Ze noemen het geen koelkast maar een ijskast. En het is geen gebakje maar een taartje. In het taalgebruik alleen al kent de Nederlandse adel hardnekkige, soms eeuwenoude tradities. Die kwamen in de knel tijdens de nivellerende jaren '60 en '70, maar tegenwoordig is de adel weer helemaal terug.
Het inzetten van Wilhelmus betekende in de jaren vijftig het eind van elk adellijk bal. Luidkeels en staande zongen de edellieden het volkslied mee, om daarna eventueel bij iemand thuis in een kleine groep spiegeleieren te gaan bakken. Het Kurhaus was in de jaren zestig regelmatig het schouwspel van dansende adel.

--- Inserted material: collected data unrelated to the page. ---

def pvSelSpec : List (Int × Int) → Option (Int × Int)
  | [] => none
  | (a, i) :: rest =>
    match pvSelSpec rest with
    | none => some (a, i)
    | some (m, q) => if m < a then some (m, q) else some (a, i)
def pvSelStep (st : Option Int × Option Int) (pr : Int × Int) : Option Int × Option Int :=
  match st.1 with
  | none => (some pr.1, some pr.2)
  | some m => if pr.1 < m then (some pr.1, some pr.2) else st
def pvPairs : List Int → Int → List (Int × Int)
  | [], _ => []
  | a :: t, s => (a, s) :: pvPairs t (s + 1)

theorem pvSelStep_foldl_aux (l : List (Int × Int)) : ∀ (c p : Int),
    l.foldl pvSelStep (some c, some p) =
      match pvSelSpec l with
      | none => (some c, some p)
      | some (m, q) => if m < c then (some m, some q) else (some c, some p) := by
  induction l with
  | nil => intro c p; simp [pvSelSpec]
  | cons hd tl ih =>
    obtain ⟨a, i⟩ := hd
    intro c p
    simp only [List.foldl_cons, pvSelSpec, pvSelStep]
    by_cases hac : a < c
    · simp only [if_pos hac, ih]
      cases h : pvSelSpec tl with
      | none => simp [if_pos hac]
      | some mq =>
        obtain ⟨m, q⟩ := mq
        by_cases hma : m < a
        · simp [if_pos hma, if_pos (lt_trans hma hac)]
        · simp [if_neg hma, if_pos hac]
    · simp only [if_neg hac, ih]
      cases h : pvSelSpec tl with
      | none => simp [if_neg hac]
      | some mq =>
        obtain ⟨m, q⟩ := mq
        by_cases hma : m < a
        · simp [if_pos hma]
        · have : ¬ m < c := by omega
          simp [if_neg hma, if_neg hac, if_neg this]

theorem pvSelStep_foldl (l : List (Int × Int)) :
    l.foldl pvSelStep (none, none) =
      match pvSelSpec l with
      | none => ((none : Option Int), (none : Option Int))
      | some (m, q) => (some m, some q) := by
  cases l with
  | nil => simp [pvSelSpec]
  | cons hd tl =>
    obtain ⟨a, i⟩ := hd
    simp only [List.foldl_cons, pvSelStep, pvSelSpec, pvSelStep_foldl_aux]
    cases h : pvSelSpec tl with
    | none => simp
    | some mq =>
      obtain ⟨m, q⟩ := mq
      by_cases hma : m < a
      · simp [if_pos hma]
      · simp [if_neg hma]

theorem pvFoldlMinComm (t : List Int) : ∀ (a b : Int), t.foldl min (min a b) = min a (t.foldl min b) := by
  induction t with
  | nil => intro a b; simp
  | cons c t ih =>
    intro a b
    simp only [List.foldl_cons]
    rw [min_assoc, ih]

Marijke barones van Sytzama - barones van der Borch tot Verwolde koestert warme herinneringen aan die feesten: 'Het was de bedoeling dat de jongens een meisje zouden vragen, dat ging kliekjes tegen. Zo was een jongen gedwongen om met een meisje aan de arm naar het buffet te gaan, zodat de jongens niet bij elkaar gingen zitten roken en drinken. Er werden courtions uitgedeeld, dat kon een bloem zijn of een boekje. Dan werden er spelletjes gedaan, waarbij je elkaar moest opzoeken. De groene bloemen bij de groene en de blauwe bloemen bij de blauwe. Voor jou als meisje was het dan heel spannend welke jongen je zou treffen, Dat hadden de gastheer en de gastvrouw thuis allemaal bekokstoofd. Wie past bij wie?'In feite was het een huwelijksmarkt. Mensen uit dezelfde 'kinderkamer', dus met dezelfde achtergrond, ontmoetten elkaar daar.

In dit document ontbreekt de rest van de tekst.